There will be plenty of 3D and IMAX post-converted blockbusters this summer, but movies shot in IMAX, not 3D, is where those blockbusters should be trying to go.  An IMAX movie is absolutely worth the cost of a ticket because it gives the viewer something they’ll never be able to get at home.  The Dark Knight Rises won’t be entirely in IMAX, but I think we can all live with getting over an hour’s worth of the spectacular format.

Finally, if you missed it, the new trailer for The Dark Knight Rises will premiere in front of The Avengers next week.  Read about it here.


Around The Web
  • RIC

    Hopefully a day will come where all 3D theaters will be converted into the IMAX format as it is how movies should be viewed.

  • Shad

    TDK had about 25 minutes of IMAX footage. Not 40 like the article stated. That was an error on their part.

  • dogg

    So how does it work with part IMAX movies? Do they just bump up in size to fill the whole screen or something? And two different projectors, or what?

    • Tom

      They just shift it back to whatever format that is being shot apart from IMAX. Like in MI: Ghost Protocol was shot partly with IMAX and part 35mm anamorphic so in theaters it would go from fullscreen(IMAX) to widescreen (35mm) with the black bars on top and bottom

      • dogg

        Whoa, so it does just jump up in size. That’s weird. Thanks for the info.

  • Andrew

    Have yet to see any movie on an IMAX screen-they don’t have one here in Cambridge,unfortunately!

    • daryl

      I saw TDK on IMAX and it was is truly epic. 3D is not epic, it actually makes things dimmer and focus smaller. IMAX surrounds your vision with detail and fully immerses you in the film. I cannot wait for TDKR!

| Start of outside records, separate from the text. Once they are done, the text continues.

-- pv_equiv track=rewrite | github.com/Global-X-ETFs/daily_pod_notifications | scripts/draft_flagged_emails.py | _get_pod
-- ===== SOURCE A (Python) =====
-- PODS = {
--     "vanessa": {
--         "display": "Vanessa",
--         "to": ["vyang@globalxetfs.com"],
--         "cc": ["btran@globalxetfs.com", "jqi@globalxetfs.com"],
--         "tickers": {
--             # Income
--             "SDIV","DIV","EFAS","SRET","ALTY","QDIV","PFFD","PFFV","SPFF",
--             "SDEM","FLOW","MLPA","MLPX","AUSF",
--             # Covered Call
--             "QYLD","XYLD","RYLD","QYLG","XYLG","DJIA","RYLG","DYLG","TYLG",
--             "MLPD","EDGQ","EDGX",
--             # Options
--             "XRMI","XTR","XCLR","QRMI","QTR","QCLR",
--         },
--     },
--     "wayne_syon_nam": {
--         "display": "Wayne / Syon / Nam",
--         "to": [
--             "wxie@globalxetfs.com",
--             "nto@globalxetfs.com",
--             "sverma@globalxetfs.com",
--             "jwallick@globalxetfs.com",
--             "mkravchenko@globalxetfs.com",
--         ],
--         "cc": [],
--         "tickers": {
--             # Int'l Access (Wayne/Syon)
--             "GXG","ARGT",
--             # Thematic Disruptive
--             "AIQ","BKCH","BOTZ","BUG","CLOU","DRIV","FINX","HERO","SNSR",
--             "SOCL","VPN","ZAP","GXDW","CHPX",
--             # Thematic Physical Environment
--             "AQWA","CTEC","HYDR","KROP","PAVE","RNRG","SHLD","CEFA","IPAV",
--             # Broadmarket
--             "CATH","KRMA","RSSL","FLAG","EGLE","GURU","CHRI","GXLC",
--             # Thematic People & Demo
--             "AGNG","EBIZ","EDOC","GNOM","MILN",
--             # Int'l Access (Nam)
--             "CHIQ","GREK","NORW","DAX","ASEA","VNAM","AUAU",
--             # Commodities
--             "LIT","URA","COPX","GOEX","DMAT","SIL","LNGX",
--         },
--     },
--     "sandy": {
--         "display": "Sandy",
--         "to": ["slu@globalxetfs.com"],
--         "cc": ["czhao@globalxetfs.com", "kszeto@globalxetfs.com"],
--         "tickers": {
--             # Fixed Income
--             "ONOF","IRVH","CLIP","SLDR","MLDR","LLDR",
--             "ZCBA","ZCBB","ZCBC","ZCBE","ZCBF","ZCBG",
--             # Derivatives
--             "BITS","BTRN","BCCC","TLTX","COMD",
--             # Quant Solutions
--             "GXPT","GXPC","GXPD","GXPE","GXPS",
--             # Digital Assets
--             "BT0X GR","ET0X GR","LI0X GR","UNIX GR","AVMX GR",
--         },
--     },
-- }
--
-- _VANESSA_ALIASES = {"X FUNDS", "Q FUNDS"}
--
-- def _get_pod(ticker: str):
--     t = str(ticker).strip().upper()
--     if t in _VANESSA_ALIASES:
--         return "vanessa"
--     for pod_name, pod in PODS.items():
--         if t in pod["tickers"]:
--             return pod_name
--     return None
-- ===== SOURCE B (Python) =====
-- # Compact CSV tables per pod; a reverse-lookup dict ticker -> pod is built once
-- # at module load by splitting them, so _get_pod is a single normalized dict lookup.
-- _POD_CSV = {
--     "vanessa": (
--         "SDIV,DIV,EFAS,SRET,ALTY,QDIV,PFFD,PFFV,SPFF,"
--         "SDEM,FLOW,MLPA,MLPX,AUSF,"
--         "QYLD,XYLD,RYLD,QYLG,XYLG,DJIA,RYLG,DYLG,TYLG,"
--         "MLPD,EDGQ,EDGX,"
--         "XRMI,XTR,XCLR,QRMI,QTR,QCLR"
--     ),
--     "wayne_syon_nam": (
--         "GXG,ARGT,"
--         "AIQ,BKCH,BOTZ,BUG,CLOU,DRIV,FINX,HERO,SNSR,"
--         "SOCL,VPN,ZAP,GXDW,CHPX,"
--         "AQWA,CTEC,HYDR,KROP,PAVE,RNRG,SHLD,CEFA,IPAV,"
--         "CATH,KRMA,RSSL,FLAG,EGLE,GURU,CHRI,GXLC,"
--         "AGNG,EBIZ,EDOC,GNOM,MILN,"
--         "CHIQ,GREK,NORW,DAX,ASEA,VNAM,AUAU,"
--         "LIT,URA,COPX,GOEX,DMAT,SIL,LNGX"
--     ),
--     "sandy": (
--         "ONOF,IRVH,CLIP,SLDR,MLDR,LLDR,"
--         "ZCBA,ZCBB,ZCBC,ZCBE,ZCBF,ZCBG,"
--         "BITS,BTRN,BCCC,TLTX,COMD,"
--         "GXPT,GXPC,GXPD,GXPE,GXPS,"
--         "BT0X GR,ET0X GR,LI0X GR,UNIX GR,AVMX GR"
--     ),
-- }
--
-- _INDEX = {"X FUNDS": "vanessa", "Q FUNDS": "vanessa"}
-- for _name, _csv in _POD_CSV.items():
--     for _tk in _csv.split(","):
--         _INDEX[_tk] = _name
--
-- def _get_pod(ticker: str):
--     return _INDEX.get(str(ticker).strip().upper())
-- ===== Notes on version B (the rewrite author's own statement) =====
-- stated objective: alternative
-- what changed: Replaces the per-call scan over the PODS structure (alias-set test then a loop over pods testing set membership) with a reverse-lookup dict ticker->pod built once at module load by splitting compact CSV ticker tables; _get_pod becomes one normalized dict lookup.
import Mathlib
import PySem

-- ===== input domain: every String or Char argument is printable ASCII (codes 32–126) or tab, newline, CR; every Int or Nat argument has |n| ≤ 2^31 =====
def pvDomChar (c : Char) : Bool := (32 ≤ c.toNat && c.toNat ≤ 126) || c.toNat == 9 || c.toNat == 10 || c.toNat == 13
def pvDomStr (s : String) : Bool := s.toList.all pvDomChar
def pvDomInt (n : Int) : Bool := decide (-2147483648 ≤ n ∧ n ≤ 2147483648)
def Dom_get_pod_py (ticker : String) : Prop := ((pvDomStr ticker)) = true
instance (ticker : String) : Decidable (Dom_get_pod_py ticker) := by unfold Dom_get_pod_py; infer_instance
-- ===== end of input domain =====

-- B replaces A's per-call scan over the pods with a reverse-lookup dict built once at module load
-- from compact CSV ticker tables (alternative data structure; one dict lookup per call).


-- ===== PORT A =====
-- PODS, keeping only what _get_pod reads (pod name and its tickers set), in insertion order
def pvPods : List (String × PySem.Set String) :=
  [("vanessa", PySem.Set.ofList
      ["SDIV","DIV","EFAS","SRET","ALTY","QDIV","PFFD","PFFV","SPFF",
       "SDEM","FLOW","MLPA","MLPX","AUSF",
       "QYLD","XYLD","RYLD","QYLG","XYLG","DJIA","RYLG","DYLG","TYLG",
       "MLPD","EDGQ","EDGX",
       "XRMI","XTR","XCLR","QRMI","QTR","QCLR"]),
   ("wayne_syon_nam", PySem.Set.ofList
      ["GXG","ARGT",
       "AIQ","BKCH","BOTZ","BUG","CLOU","DRIV","FINX","HERO","SNSR",
       "SOCL","VPN","ZAP","GXDW","CHPX",
       "AQWA","CTEC","HYDR","KROP","PAVE","RNRG","SHLD","CEFA","IPAV",
       "CATH","KRMA","RSSL","FLAG","EGLE","GURU","CHRI","GXLC",
       "AGNG","EBIZ","EDOC","GNOM","MILN",
       "CHIQ","GREK","NORW","DAX","ASEA","VNAM","AUAU",
       "LIT","URA","COPX","GOEX","DMAT","SIL","LNGX"]),
   ("sandy", PySem.Set.ofList
      ["ONOF","IRVH","CLIP","SLDR","MLDR","LLDR",
       "ZCBA","ZCBB","ZCBC","ZCBE","ZCBF","ZCBG",
       "BITS","BTRN","BCCC","TLTX","COMD",
       "GXPT","GXPC","GXPD","GXPE","GXPS",
       "BT0X GR","ET0X GR","LI0X GR","UNIX GR","AVMX GR"])]

def pvVanessaAliases : PySem.Set String := PySem.Set.ofList ["X FUNDS", "Q FUNDS"]

-- the 'for pod_name, pod in PODS.items(): if t in pod["tickers"]: return pod_name' loop
def pvFindPod (t : String) : List (String × PySem.Set String) → Option String
  | [] => none
  | (name, tks) :: rest => if PySem.Set.contains tks t then some name else pvFindPod t rest

def get_pod_py (ticker : String) : Option String :=
  let t := PySem.Str.upper (PySem.Str.strip ticker)
  if PySem.Set.contains pvVanessaAliases t then some "vanessa"
  else pvFindPod t pvPods

-- ===== PORT B =====
-- _POD_CSV: one comma-separated ticker table per pod
def pvPodCsv : List (String × String) :=
  [("vanessa",
    "SDIV,DIV,EFAS,SRET,ALTY,QDIV,PFFD,PFFV,SPFF,SDEM,FLOW,MLPA,MLPX,AUSF,QYLD,XYLD,RYLD,QYLG,XYLG,DJIA,RYLG,DYLG,TYLG,MLPD,EDGQ,EDGX,XRMI,XTR,XCLR,QRMI,QTR,QCLR"),
   ("wayne_syon_nam",
    "GXG,ARGT,AIQ,BKCH,BOTZ,BUG,CLOU,DRIV,FINX,HERO,SNSR,SOCL,VPN,ZAP,GXDW,CHPX,AQWA,CTEC,HYDR,KROP,PAVE,RNRG,SHLD,CEFA,IPAV,CATH,KRMA,RSSL,FLAG,EGLE,GURU,CHRI,GXLC,AGNG,EBIZ,EDOC,GNOM,MILN,CHIQ,GREK,NORW,DAX,ASEA,VNAM,AUAU,LIT,URA,COPX,GOEX,DMAT,SIL,LNGX"),
   ("sandy",
    "ONOF,IRVH,CLIP,SLDR,MLDR,LLDR,ZCBA,ZCBB,ZCBC,ZCBE,ZCBF,ZCBG,BITS,BTRN,BCCC,TLTX,COMD,GXPT,GXPC,GXPD,GXPE,GXPS,BT0X GR,ET0X GR,LI0X GR,UNIX GR,AVMX GR")]

-- _INDEX: built once at module load — aliases first, then each pod's split CSV mapped to its name
def pvIndexB : PySem.Dict String String :=
  pvPodCsv.foldl
    (fun d p => ((PySem.Str.split? p.2 ",").getD []).foldl (fun d tk => d.insert tk p.1) d)
    (PySem.Dict.ofList [("X FUNDS", "vanessa"), ("Q FUNDS", "vanessa")])

def get_pod_py_alt (ticker : String) : Option String :=
  pvIndexB.get? (PySem.Str.upper (PySem.Str.strip ticker))

-- ===== PRECONDITION & SPEC =====
def Spec_get_pod_py (ticker : String) (out : Option String) : Prop := out = get_pod_py_alt ticker
instance (ticker : String) (out : Option String) : Decidable (Spec_get_pod_py ticker out) := by unfold Spec_get_pod_py; infer_instance

-- ===== CLAIM (what is proved, stated in full; the proofs are below) =====
def Claim_equal_get_pod_py : Prop := ∀ (ticker : String), Dom_get_pod_py ticker → Spec_get_pod_py ticker (get_pod_py ticker)

-- ===== LEMMAS AND PROOFS =====

-- proof-only shorthand: the i-th pod's ticker list
def pvTks (i : Nat) : List String := (pvPods.getD i ("", PySem.Set.ofList [])).2

-- B's index, evaluated: aliases first, then the three pods' ticker blocks (all keys distinct, so inserts append)
set_option maxRecDepth 100000 in
set_option maxHeartbeats 4000000 in
lemma pvIndexB_eq_mk :
    pvIndexB = PySem.Dict.mk
      (("X FUNDS", "vanessa") :: ("Q FUNDS", "vanessa") ::
        (((pvTks 0).map (fun x => (x, "vanessa"))
          ++ (pvTks 1).map (fun x => (x, "wayne_syon_nam"))
          ++ (pvTks 2).map (fun x => (x, "sandy"))))) := by
  decide

-- looking up in a constant-valued block of the association list is membership in its key list
lemma pvGet_mk_map_const (l : List String) (v t : String) (rest : List (String × String)) :
    (PySem.Dict.mk ((l.map (fun x => (x, v))) ++ rest)).get? t
      = if t ∈ l then some v else (PySem.Dict.mk rest).get? t := by
  induction l with
  | nil => simp
  | cons x xs ih =>
    rw [List.map_cons, List.cons_append, PySem.Dict.get?_mk_cons]
    by_cases hx : x = t
    · simp [hx]
    · simp [hx, ih, Ne.symm hx]

-- the per-pod scan of A equals lookup in the three mapped blocks
lemma pvFindPod_eq (t : String) :
    pvFindPod t pvPods
      = (PySem.Dict.mk
          ((pvTks 0).map (fun x => (x, "vanessa"))
           ++ (pvTks 1).map (fun x => (x, "wayne_syon_nam"))
           ++ (pvTks 2).map (fun x => (x, "sandy")))).get? t := by
  rw [List.append_assoc, pvGet_mk_map_const, pvGet_mk_map_const]
  rw [show ((pvTks 2).map (fun x => (x, "sandy")))
        = (pvTks 2).map (fun x => (x, "sandy")) ++ ([] : List (String × String))
      from (List.append_nil _).symm, pvGet_mk_map_const]
  simp [pvFindPod, pvPods, pvTks, PySem.Set.contains, PySem.Set.mem_ofList, PySem.Dict.get?]

theorem pvMain (ticker : String) : get_pod_py ticker = get_pod_py_alt ticker := by
  simp only [get_pod_py, get_pod_py_alt]
  rw [pvIndexB_eq_mk, PySem.Dict.get?_mk_cons, PySem.Dict.get?_mk_cons, pvFindPod_eq]
  set t := PySem.Str.upper (PySem.Str.strip ticker) with ht
  by_cases h1 : t = "X FUNDS"
  · simp [pvVanessaAliases, PySem.Set.contains, h1]
  · by_cases h2 : t = "Q FUNDS"
    · simp [pvVanessaAliases, PySem.Set.contains, h2]
    · simp [pvVanessaAliases, PySem.Set.contains, h1, h2, Ne.symm h1, Ne.symm h2]

-- ===== VERDICT (by name: the statement is the Claim_ definition above) =====
theorem get_pod_py_spec : Claim_equal_get_pod_py := by
  intro ticker _
  exact pvMain ticker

      Avengers will be a lot of fun, but it won’t be a true film experience.

  • Nomis1700

    That about 40 minutes of IMAX is not correct. Could it be that they overreact about the one hour for TDKR? It’ a lot. Not that I’m not happy with it, I’m in heaven right now!!!

  • Nomis1700

    By the way, that link of more footage 40-50 minutes is not correct either. The article says (Emma Thomas) that it’s going to be between 40-50 minutes. Why it’s now over an hour I don’t know.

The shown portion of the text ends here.